[Supplied records Boundary: Start]
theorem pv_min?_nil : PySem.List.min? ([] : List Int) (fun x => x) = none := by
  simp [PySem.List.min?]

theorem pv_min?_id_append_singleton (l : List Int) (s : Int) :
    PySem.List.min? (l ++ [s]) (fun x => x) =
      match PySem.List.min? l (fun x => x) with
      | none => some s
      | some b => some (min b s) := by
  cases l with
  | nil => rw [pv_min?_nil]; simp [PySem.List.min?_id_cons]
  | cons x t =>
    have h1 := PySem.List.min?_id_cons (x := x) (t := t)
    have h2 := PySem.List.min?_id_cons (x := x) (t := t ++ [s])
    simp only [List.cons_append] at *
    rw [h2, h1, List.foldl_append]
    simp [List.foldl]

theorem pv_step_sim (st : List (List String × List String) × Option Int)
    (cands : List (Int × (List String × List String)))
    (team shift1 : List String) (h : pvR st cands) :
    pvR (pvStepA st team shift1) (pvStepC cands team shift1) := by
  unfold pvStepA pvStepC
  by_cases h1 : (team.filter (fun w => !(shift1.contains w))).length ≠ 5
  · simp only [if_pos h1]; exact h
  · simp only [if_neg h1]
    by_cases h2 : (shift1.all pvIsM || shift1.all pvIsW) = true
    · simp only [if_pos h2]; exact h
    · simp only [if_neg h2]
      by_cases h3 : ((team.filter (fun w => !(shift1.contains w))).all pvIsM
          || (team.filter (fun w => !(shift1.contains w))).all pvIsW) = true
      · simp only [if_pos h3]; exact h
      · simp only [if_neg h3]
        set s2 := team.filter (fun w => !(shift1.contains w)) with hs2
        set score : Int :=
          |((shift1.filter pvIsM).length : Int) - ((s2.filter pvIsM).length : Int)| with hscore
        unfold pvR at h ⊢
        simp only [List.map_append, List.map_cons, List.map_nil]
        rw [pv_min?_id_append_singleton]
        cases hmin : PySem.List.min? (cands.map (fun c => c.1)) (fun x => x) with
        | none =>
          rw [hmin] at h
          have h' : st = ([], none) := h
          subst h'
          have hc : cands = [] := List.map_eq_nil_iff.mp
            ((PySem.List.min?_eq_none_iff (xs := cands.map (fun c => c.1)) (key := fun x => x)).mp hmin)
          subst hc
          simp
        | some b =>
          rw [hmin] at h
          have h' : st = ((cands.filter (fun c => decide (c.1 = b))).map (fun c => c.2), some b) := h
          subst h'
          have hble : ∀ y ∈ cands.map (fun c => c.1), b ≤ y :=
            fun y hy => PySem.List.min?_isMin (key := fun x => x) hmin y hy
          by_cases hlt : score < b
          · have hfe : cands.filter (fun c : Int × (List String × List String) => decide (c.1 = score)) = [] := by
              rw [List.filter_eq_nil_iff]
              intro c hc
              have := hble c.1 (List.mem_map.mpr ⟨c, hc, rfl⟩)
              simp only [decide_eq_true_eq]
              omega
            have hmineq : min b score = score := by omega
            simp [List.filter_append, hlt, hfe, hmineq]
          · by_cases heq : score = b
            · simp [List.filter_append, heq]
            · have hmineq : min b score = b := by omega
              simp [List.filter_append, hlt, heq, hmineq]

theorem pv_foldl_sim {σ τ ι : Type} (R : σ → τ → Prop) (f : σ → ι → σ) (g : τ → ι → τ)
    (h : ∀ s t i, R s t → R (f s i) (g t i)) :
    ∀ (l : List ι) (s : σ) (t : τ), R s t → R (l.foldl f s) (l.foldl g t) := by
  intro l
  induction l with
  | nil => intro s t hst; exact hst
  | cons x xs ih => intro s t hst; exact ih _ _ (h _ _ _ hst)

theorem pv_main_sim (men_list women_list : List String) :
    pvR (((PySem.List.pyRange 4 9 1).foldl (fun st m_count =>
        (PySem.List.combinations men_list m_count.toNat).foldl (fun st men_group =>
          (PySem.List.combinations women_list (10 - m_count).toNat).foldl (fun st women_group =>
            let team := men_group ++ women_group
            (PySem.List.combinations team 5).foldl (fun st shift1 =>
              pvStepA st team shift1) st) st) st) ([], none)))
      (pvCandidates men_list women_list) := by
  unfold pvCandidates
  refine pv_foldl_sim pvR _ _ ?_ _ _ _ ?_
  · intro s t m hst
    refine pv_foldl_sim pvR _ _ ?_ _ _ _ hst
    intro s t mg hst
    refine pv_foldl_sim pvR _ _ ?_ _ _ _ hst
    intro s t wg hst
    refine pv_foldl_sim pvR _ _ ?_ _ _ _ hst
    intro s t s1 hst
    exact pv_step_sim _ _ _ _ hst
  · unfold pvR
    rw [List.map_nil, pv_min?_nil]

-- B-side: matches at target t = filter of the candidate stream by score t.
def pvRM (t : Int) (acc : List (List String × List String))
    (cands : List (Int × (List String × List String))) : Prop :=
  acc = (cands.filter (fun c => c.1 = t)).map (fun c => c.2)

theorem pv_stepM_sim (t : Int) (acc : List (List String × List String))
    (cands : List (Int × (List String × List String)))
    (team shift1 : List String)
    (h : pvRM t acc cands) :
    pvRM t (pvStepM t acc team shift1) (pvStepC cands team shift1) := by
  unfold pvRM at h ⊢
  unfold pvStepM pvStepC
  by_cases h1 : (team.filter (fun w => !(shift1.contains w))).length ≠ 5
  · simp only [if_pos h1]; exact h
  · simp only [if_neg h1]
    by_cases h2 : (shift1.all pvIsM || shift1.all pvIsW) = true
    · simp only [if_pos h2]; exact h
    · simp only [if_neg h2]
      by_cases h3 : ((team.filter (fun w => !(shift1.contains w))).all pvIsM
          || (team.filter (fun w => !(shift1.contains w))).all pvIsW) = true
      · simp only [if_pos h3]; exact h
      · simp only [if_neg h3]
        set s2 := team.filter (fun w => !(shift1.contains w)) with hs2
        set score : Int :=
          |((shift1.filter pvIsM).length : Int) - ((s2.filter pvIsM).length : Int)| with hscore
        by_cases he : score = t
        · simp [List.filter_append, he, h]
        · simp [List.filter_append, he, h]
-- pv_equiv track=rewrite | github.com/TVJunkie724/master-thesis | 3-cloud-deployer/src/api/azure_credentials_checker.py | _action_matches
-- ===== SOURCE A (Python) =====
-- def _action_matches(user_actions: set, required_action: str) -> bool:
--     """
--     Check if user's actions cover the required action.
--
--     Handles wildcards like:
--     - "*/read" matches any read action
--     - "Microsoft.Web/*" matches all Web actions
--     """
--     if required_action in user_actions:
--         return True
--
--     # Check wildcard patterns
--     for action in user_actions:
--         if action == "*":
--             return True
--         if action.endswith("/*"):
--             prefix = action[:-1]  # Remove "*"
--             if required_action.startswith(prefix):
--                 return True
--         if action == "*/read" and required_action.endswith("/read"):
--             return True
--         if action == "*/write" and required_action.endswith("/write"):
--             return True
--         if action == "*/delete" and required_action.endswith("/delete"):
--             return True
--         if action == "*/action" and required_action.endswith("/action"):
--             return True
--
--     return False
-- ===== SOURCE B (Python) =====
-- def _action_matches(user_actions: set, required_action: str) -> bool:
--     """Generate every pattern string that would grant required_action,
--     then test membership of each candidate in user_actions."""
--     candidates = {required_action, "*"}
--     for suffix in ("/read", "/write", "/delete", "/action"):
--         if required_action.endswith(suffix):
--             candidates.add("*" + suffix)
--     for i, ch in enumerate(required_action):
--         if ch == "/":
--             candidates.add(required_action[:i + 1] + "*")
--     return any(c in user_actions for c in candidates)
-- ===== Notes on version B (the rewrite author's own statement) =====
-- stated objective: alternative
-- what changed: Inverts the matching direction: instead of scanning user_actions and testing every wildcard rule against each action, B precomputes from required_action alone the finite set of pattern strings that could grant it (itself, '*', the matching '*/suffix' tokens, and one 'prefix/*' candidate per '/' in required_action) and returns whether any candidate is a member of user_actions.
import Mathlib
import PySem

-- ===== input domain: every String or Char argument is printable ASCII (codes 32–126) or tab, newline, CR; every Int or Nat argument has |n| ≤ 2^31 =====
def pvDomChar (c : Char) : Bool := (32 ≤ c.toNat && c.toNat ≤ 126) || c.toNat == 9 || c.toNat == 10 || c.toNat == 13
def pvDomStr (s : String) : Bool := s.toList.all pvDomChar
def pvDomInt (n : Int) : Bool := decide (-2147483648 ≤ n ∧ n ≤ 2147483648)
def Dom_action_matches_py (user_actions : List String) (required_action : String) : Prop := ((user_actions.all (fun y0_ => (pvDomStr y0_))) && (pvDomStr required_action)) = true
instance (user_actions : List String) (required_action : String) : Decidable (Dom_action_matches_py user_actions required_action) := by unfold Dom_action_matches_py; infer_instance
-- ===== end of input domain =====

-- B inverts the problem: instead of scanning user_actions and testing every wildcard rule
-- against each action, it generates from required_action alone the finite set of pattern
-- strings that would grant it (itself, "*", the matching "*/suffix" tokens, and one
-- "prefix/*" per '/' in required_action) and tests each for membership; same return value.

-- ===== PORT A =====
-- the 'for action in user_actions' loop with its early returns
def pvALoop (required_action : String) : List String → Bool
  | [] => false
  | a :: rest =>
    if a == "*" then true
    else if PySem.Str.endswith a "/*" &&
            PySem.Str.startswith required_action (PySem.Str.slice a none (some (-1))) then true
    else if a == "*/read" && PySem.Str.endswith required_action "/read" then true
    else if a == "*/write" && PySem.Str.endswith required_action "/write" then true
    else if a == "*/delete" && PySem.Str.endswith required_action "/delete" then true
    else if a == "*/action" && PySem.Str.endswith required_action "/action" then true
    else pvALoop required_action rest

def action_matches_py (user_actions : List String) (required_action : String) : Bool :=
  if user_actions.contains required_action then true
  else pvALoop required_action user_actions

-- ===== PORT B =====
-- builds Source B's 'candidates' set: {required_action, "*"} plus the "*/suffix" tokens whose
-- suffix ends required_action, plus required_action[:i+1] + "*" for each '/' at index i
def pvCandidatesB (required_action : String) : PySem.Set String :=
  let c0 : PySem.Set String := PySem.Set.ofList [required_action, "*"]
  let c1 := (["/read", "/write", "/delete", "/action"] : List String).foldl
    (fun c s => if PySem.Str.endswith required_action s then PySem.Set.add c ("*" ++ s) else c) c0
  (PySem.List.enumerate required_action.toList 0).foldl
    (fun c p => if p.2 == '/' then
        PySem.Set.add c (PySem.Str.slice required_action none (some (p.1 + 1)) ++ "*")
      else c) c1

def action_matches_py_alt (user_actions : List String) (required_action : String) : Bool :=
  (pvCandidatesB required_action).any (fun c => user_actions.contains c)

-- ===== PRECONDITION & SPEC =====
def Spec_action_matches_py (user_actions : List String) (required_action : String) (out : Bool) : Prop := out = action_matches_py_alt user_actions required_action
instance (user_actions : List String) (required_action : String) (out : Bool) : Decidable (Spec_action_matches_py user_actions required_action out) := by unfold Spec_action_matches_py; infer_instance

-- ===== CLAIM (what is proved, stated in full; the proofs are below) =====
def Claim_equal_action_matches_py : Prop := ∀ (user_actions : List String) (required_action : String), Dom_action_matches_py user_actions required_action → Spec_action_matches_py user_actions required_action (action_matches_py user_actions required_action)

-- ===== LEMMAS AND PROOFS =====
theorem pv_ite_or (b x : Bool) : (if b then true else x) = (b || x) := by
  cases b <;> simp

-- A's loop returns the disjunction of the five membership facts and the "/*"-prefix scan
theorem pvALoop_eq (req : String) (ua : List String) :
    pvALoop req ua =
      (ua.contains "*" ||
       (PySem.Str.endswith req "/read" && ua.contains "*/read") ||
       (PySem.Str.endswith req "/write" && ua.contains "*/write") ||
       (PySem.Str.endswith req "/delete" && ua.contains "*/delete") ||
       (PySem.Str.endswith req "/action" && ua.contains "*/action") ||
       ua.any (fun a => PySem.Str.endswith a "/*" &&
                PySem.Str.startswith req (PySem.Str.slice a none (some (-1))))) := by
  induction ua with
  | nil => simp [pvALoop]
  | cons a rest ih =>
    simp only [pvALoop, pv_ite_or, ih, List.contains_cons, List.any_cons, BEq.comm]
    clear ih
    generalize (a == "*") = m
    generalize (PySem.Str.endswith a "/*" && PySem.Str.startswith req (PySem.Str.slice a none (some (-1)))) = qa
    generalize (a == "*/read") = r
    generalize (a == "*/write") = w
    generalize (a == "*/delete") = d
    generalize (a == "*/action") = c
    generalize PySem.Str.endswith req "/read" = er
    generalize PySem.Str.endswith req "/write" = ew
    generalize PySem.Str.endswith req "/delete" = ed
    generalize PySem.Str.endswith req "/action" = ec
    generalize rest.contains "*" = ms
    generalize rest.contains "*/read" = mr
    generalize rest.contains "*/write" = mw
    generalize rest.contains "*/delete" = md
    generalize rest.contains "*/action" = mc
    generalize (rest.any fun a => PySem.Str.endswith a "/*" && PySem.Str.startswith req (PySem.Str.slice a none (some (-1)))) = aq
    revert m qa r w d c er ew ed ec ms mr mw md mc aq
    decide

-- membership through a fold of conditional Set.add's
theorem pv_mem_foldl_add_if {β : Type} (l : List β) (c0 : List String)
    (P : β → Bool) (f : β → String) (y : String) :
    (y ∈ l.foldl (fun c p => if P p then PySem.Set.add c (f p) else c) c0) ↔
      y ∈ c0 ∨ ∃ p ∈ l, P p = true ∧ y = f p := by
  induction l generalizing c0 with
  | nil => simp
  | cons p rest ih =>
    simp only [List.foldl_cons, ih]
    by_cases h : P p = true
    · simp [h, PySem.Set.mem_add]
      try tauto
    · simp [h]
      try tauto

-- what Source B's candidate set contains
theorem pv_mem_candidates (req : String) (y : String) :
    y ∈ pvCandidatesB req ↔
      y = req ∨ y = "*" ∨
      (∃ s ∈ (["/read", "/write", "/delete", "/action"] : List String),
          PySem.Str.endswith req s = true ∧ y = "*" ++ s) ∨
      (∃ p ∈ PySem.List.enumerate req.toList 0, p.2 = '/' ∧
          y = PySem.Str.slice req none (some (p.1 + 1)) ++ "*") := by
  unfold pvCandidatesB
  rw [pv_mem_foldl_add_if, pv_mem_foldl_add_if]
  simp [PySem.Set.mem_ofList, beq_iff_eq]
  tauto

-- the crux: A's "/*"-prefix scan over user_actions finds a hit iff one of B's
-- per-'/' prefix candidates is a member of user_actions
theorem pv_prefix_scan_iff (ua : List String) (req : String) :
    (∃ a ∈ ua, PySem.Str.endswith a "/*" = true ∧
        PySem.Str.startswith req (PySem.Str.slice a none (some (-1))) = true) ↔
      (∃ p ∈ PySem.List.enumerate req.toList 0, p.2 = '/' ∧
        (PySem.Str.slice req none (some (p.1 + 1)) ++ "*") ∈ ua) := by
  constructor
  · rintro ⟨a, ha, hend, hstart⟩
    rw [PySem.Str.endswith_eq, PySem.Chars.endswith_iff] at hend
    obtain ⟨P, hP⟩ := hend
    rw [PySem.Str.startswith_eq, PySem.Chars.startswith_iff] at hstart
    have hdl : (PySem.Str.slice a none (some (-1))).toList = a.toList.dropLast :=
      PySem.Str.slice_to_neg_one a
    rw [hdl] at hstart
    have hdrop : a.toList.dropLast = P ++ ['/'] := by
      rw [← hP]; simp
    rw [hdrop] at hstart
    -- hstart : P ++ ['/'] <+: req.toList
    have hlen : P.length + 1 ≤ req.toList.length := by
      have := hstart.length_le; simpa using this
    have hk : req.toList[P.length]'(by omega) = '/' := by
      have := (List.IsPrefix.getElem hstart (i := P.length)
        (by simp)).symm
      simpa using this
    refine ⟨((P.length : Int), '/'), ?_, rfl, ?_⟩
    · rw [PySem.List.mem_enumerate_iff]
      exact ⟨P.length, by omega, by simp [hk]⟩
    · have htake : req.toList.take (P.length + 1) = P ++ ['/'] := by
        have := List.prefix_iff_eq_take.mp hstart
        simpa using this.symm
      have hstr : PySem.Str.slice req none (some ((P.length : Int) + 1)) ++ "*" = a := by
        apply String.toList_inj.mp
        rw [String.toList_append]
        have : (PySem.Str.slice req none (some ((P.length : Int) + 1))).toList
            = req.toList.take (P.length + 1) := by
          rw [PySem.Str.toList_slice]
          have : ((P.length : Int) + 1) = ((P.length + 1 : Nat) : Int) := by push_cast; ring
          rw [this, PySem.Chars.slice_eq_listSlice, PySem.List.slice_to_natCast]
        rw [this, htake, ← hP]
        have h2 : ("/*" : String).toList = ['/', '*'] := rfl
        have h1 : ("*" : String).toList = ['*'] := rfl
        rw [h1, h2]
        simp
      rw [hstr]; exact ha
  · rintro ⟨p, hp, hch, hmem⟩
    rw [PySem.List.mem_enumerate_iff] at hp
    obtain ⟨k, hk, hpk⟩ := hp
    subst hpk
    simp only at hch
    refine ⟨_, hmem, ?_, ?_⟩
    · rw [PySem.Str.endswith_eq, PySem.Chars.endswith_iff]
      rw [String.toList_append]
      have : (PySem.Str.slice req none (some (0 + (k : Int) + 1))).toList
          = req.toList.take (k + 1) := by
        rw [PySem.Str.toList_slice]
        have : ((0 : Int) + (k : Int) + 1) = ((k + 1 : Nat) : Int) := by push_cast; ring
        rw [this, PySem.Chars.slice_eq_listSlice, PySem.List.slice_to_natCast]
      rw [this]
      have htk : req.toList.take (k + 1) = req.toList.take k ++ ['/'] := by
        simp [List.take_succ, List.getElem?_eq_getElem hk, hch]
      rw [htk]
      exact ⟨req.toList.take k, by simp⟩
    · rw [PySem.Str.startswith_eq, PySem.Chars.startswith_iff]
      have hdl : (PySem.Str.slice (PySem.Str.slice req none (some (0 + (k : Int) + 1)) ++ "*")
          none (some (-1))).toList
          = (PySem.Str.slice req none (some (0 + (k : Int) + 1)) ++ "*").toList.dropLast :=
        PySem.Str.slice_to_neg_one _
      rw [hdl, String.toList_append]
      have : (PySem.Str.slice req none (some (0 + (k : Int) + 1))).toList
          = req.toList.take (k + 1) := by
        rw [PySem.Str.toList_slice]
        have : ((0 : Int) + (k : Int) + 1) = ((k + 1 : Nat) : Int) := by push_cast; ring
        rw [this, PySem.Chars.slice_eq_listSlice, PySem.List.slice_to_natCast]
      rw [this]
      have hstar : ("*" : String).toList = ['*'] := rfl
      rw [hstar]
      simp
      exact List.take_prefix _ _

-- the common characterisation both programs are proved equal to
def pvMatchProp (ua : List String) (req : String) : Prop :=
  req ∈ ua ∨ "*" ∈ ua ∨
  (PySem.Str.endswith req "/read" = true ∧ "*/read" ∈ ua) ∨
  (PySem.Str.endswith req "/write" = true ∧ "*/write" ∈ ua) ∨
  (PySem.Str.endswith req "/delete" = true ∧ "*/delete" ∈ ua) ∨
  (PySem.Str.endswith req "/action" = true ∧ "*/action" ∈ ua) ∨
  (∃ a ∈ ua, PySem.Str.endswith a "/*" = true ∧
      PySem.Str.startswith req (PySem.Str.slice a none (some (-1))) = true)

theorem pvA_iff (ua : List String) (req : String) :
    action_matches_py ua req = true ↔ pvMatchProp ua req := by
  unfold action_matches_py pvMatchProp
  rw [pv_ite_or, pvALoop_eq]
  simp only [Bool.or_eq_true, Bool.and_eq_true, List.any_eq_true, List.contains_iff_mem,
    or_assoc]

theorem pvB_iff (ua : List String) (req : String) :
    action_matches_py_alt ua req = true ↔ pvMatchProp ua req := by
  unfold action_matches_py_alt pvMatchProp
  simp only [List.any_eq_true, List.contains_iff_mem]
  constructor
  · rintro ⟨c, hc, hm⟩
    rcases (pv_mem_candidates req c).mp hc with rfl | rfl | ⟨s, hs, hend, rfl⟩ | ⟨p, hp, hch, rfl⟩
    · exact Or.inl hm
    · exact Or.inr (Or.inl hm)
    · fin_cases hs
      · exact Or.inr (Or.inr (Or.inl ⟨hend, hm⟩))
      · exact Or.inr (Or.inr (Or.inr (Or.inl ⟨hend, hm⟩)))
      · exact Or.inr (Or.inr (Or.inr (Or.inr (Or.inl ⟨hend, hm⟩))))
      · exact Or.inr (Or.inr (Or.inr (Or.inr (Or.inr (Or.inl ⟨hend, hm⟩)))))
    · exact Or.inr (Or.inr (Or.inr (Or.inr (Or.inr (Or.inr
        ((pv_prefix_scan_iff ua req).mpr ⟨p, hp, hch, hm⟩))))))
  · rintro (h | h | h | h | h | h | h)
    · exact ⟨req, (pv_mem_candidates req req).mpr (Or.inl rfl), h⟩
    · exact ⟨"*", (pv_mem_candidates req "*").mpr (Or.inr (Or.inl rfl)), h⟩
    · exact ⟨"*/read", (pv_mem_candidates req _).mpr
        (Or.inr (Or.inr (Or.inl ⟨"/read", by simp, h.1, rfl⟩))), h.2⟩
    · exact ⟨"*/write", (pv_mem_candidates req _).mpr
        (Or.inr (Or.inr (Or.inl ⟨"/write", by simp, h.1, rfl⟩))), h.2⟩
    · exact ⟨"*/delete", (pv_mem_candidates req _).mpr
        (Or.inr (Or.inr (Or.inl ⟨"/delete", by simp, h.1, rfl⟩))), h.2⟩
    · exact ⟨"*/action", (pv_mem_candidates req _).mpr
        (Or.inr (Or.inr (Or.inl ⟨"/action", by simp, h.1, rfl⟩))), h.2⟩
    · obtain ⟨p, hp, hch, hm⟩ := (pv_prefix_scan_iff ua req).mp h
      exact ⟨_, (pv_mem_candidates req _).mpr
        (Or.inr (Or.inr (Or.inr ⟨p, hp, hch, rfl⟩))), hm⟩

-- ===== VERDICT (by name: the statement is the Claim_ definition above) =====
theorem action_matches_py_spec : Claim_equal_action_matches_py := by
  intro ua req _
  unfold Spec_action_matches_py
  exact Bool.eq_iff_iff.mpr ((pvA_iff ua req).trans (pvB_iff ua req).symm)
[Supplied records Boundary: End]
## Work to complete
Search the entries above for "hdrop". Return every line that has it.

## Completed exercise
    have hdrop : a.toList.dropLast = P ++ ['/'] := by
    rw [hdrop] at hstart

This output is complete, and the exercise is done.